Which Diabetes Meal Plan Is Right for You?

Your lifestyle and the type of diabetes treatment you're getting -- whether you're taking premeal insulin or not -- will determine the type of meal plan best for you, says Davis.

Carbohydrates, proteins, and fats are all factored into a plan. But carbs are an especially important component since they have the biggest impact on blood sugar.

"Your meal plan can also include your favorite foods," Davis adds. "No food is off-limits -- it's a matter of how much you eat, when you eat it, and what it will do to your blood sugar."

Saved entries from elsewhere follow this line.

-- pv_equiv track=rewrite | github.com/KiyamovSB/OzonOlympiadProgramming | e.py | del_repeat_alpa_3
-- ===== SOURCE A (Python) =====
-- def del_repeat_alpa_3(good):
--     lastlast = ''
--     last = ''
--     good2 = ''
--     for el in good:
--         if  last == lastlast == el:
--             pass
--         else:
--             good2 += el
--             lastlast = last
--             last = el
--
--     return good2
-- ===== SOURCE B (Python) =====
-- from itertools import groupby
--
-- def del_repeat_alpa_3(good):
--     return ''.join(k * min(2, sum(1 for _ in g)) for k, g in groupby(good))
-- ===== Notes on version B (the rewrite author's own statement) =====
-- stated objective: idiomatic
-- what changed: Replaces the streaming two-character-memory loop with itertools.groupby: partition the string into maximal runs and emit each run's character capped at two copies.
import Mathlib
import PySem

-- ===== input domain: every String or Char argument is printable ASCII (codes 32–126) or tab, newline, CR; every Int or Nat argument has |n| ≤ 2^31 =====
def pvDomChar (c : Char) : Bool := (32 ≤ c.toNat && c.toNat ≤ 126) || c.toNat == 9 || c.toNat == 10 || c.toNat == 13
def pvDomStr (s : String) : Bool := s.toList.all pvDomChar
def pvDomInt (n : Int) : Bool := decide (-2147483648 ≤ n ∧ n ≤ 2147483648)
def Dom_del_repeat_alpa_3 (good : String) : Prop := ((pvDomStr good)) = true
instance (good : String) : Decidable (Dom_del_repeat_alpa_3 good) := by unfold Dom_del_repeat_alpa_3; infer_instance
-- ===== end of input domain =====

-- B replaces A's streaming two-character-memory loop with an explicit run-grouping pass
-- (itertools.groupby) emitting each run's character capped at two copies (idiomatic; same cost).

-- ===== PORT A =====
-- state: lastlast/last are ''-initialized one-char strings, modelled as Option Char (none = '')
def delRepAlpa3Loop : List Char → Option Char → Option Char → List Char → List Char
  | [], _, _, good2 => good2
  | el :: rest, lastlast, last, good2 =>
      if last = some el ∧ lastlast = some el then
        delRepAlpa3Loop rest lastlast last good2
      else
        delRepAlpa3Loop rest last (some el) (good2 ++ [el])

def del_repeat_alpa_3 (good : String) : String :=
  String.mk (delRepAlpa3Loop good.toList none none [])

-- ===== PORT B =====
-- groupby: maximal runs as (key, run length)
def delRepAlpa3Runs : List Char → List (Char × Nat)
  | [] => []
  | c :: rest =>
      (c, 1 + (rest.takeWhile (· = c)).length) :: delRepAlpa3Runs (rest.dropWhile (· = c))
termination_by l => l.length
decreasing_by
  simpa using Nat.lt_succ_of_le (List.length_dropWhile_le (· = c) rest)

def del_repeat_alpa_3_alt (good : String) : String :=
  String.mk ((delRepAlpa3Runs good.toList).flatMap (fun p => List.replicate (min 2 p.2) p.1))

-- ===== PRECONDITION & SPEC =====
def Spec_del_repeat_alpa_3 (good : String) (out : String) : Prop := out = del_repeat_alpa_3_alt good
instance (good : String) (out : String) : Decidable (Spec_del_repeat_alpa_3 good out) := by unfold Spec_del_repeat_alpa_3; infer_instance

-- ===== CLAIM (what is proved, stated in full; the proofs are below) =====
def Claim_equal_del_repeat_alpa_3 : Prop := ∀ (good : String), Dom_del_repeat_alpa_3 good → Spec_del_repeat_alpa_3 good (del_repeat_alpa_3 good)

-- ===== LEMMAS AND PROOFS =====

-- the head of dropWhile fails the predicate
theorem head?_dropWhile_false {α : Type} (p : α → Bool) :
    ∀ (l : List α) (c : α), (l.dropWhile p).head? = some c → p c = false := by
  intro l
  induction l with
  | nil => intro c h; simp at h
  | cons a t ih =>
      intro c h
      by_cases hp : p a = true
      · rw [List.dropWhile_cons_of_pos hp] at h; exact ih c h
      · rw [List.dropWhile_cons_of_neg hp] at h
        simp at h
        rw [← h]; exact Bool.eq_false_iff.mpr hp

-- A's loop skips a run of characters equal to its last two emitted characters
theorem delRepAlpa3Loop_skip (c : Char) :
    ∀ (r rest acc : List Char), (∀ x ∈ r, x = c) →
      delRepAlpa3Loop (r ++ rest) (some c) (some c) acc =
      delRepAlpa3Loop rest (some c) (some c) acc := by
  intro r
  induction r with
  | nil => intro rest acc _; rfl
  | cons d r' ih =>
      intro rest acc hall
      have hd : d = c := hall d (by simp)
      subst hd
      simp only [List.cons_append, delRepAlpa3Loop]
      exact ih rest acc (fun x hx => hall x (by simp [hx]))

-- main invariant: if the current char differs from `last`, A's loop appends the
-- capped runs of the remaining input to the accumulator
theorem delRepAlpa3_key :
    ∀ (n : ℕ) (l : List Char) (lastlast last : Option Char) (acc : List Char),
      l.length ≤ n →
      (∀ c, l.head? = some c → last ≠ some c) →
      delRepAlpa3Loop l lastlast last acc =
        acc ++ (delRepAlpa3Runs l).flatMap (fun p => List.replicate (min 2 p.2) p.1) := by
  intro n
  induction n with
  | zero =>
      intro l _ _ acc hlen _
      have : l = [] := List.length_eq_zero_iff.mp (Nat.le_zero.mp hlen)
      subst this; simp [delRepAlpa3Loop, delRepAlpa3Runs]
  | succ n ih =>
      intro l lastlast last acc hlen hhead
      match l with
      | [] => simp [delRepAlpa3Loop, delRepAlpa3Runs]
      | c :: rest =>
        have hne : last ≠ some c := hhead c rfl
        have hsplit : rest.takeWhile (· = c) ++ rest.dropWhile (· = c) = rest :=
          List.takeWhile_append_dropWhile
        have hrestlen : rest.length ≤ n := Nat.lt_succ_iff.mp (Nat.lt_of_lt_of_le (by simp) hlen)
        have hdrophead : ∀ c', (rest.dropWhile (· = c)).head? = some c' →
            (some c : Option Char) ≠ some c' := by
          intro c' h hc
          have := head?_dropWhile_false (· = c) rest c' h
          simp at this
          exact this (by injection hc with h'; exact h'.symm)
        simp only [delRepAlpa3Loop]
        rw [if_neg (fun (h : last = some c ∧ lastlast = some c) => hne h.1)]
        rcases hr : rest.takeWhile (· = c) with _ | ⟨d, r'⟩
        · -- run of length 1
          have hrest : rest.dropWhile (· = c) = rest := by
            cases rest with
            | nil => rfl
            | cons x t =>
                by_cases hx : x = c
                · rw [List.takeWhile_cons_of_pos (by simp [hx])] at hr; cases hr
                · rw [List.dropWhile_cons_of_neg (by simp [hx])]
          rw [ih rest last (some c) (acc ++ [c]) hrestlen
              (fun c' h => hdrophead c' (by rw [hrest]; exact h))]
          simp [delRepAlpa3Runs, hr, hrest]
        · -- run of length ≥ 2
          have hd : d = c := by
            have hm : d ∈ rest.takeWhile (· = c) := by rw [hr]; simp
            simpa using List.mem_takeWhile_imp hm
          rw [hd] at hr
          have hrest : rest = c :: (r' ++ rest.dropWhile (· = c)) := by
            conv_lhs => rw [← hsplit, hr]
            simp
          rw [hrest]
          simp only [delRepAlpa3Loop]
          rw [if_neg (fun (h : True ∧ last = some c) => hne h.2)]
          rw [delRepAlpa3Loop_skip c r' (rest.dropWhile (· = c)) (acc ++ [c] ++ [c])
              (fun x hx => by
                have hm : x ∈ rest.takeWhile (· = c) := by rw [hr]; simp [hx]
                simpa using List.mem_takeWhile_imp hm)]
          have hlen' : (rest.dropWhile (· = c)).length ≤ n :=
            le_trans (List.length_dropWhile_le _ _) hrestlen
          rw [ih (rest.dropWhile (· = c)) (some c) (some c) (acc ++ [c] ++ [c]) hlen'
              (fun c' h => hdrophead c' h)]
          have htk : List.takeWhile (· = c) (r' ++ rest.dropWhile (· = c)) = r' := by
            have h2 := hr
            rw [hrest, List.takeWhile_cons_of_pos (by simp)] at h2
            exact List.cons_injective h2
          have hdw : List.dropWhile (· = c) (r' ++ rest.dropWhile (· = c)) =
              rest.dropWhile (· = c) := by
            conv_rhs => rw [hrest, List.dropWhile_cons_of_pos (by simp)]
          have hmin : min 2 (1 + (r'.length + 1)) = 2 := by omega
          simp [delRepAlpa3Runs, htk, hdw, hmin, List.replicate]

-- ===== VERDICT (by name: the statement is the Claim_ definition above) =====
theorem del_repeat_alpa_3_spec : Claim_equal_del_repeat_alpa_3 := by
  intro good _
  unfold Spec_del_repeat_alpa_3 del_repeat_alpa_3 del_repeat_alpa_3_alt
  rw [delRepAlpa3_key good.toList.length good.toList none none [] le_rfl
      (by intro c _; simp)]
  simp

With that in mind -- and understanding you should talk with your doctor before making big changes in your diabetes diet -- here are four meal-planning systems.

The Diabetes Food Pyramid

The diabetes food pyramid is similar to the USDA food pyramid you see on food labels. It is a pyramid in which a healthy diet means eating more grains, fruits, and vegetables, and less meat, sweets, and fats.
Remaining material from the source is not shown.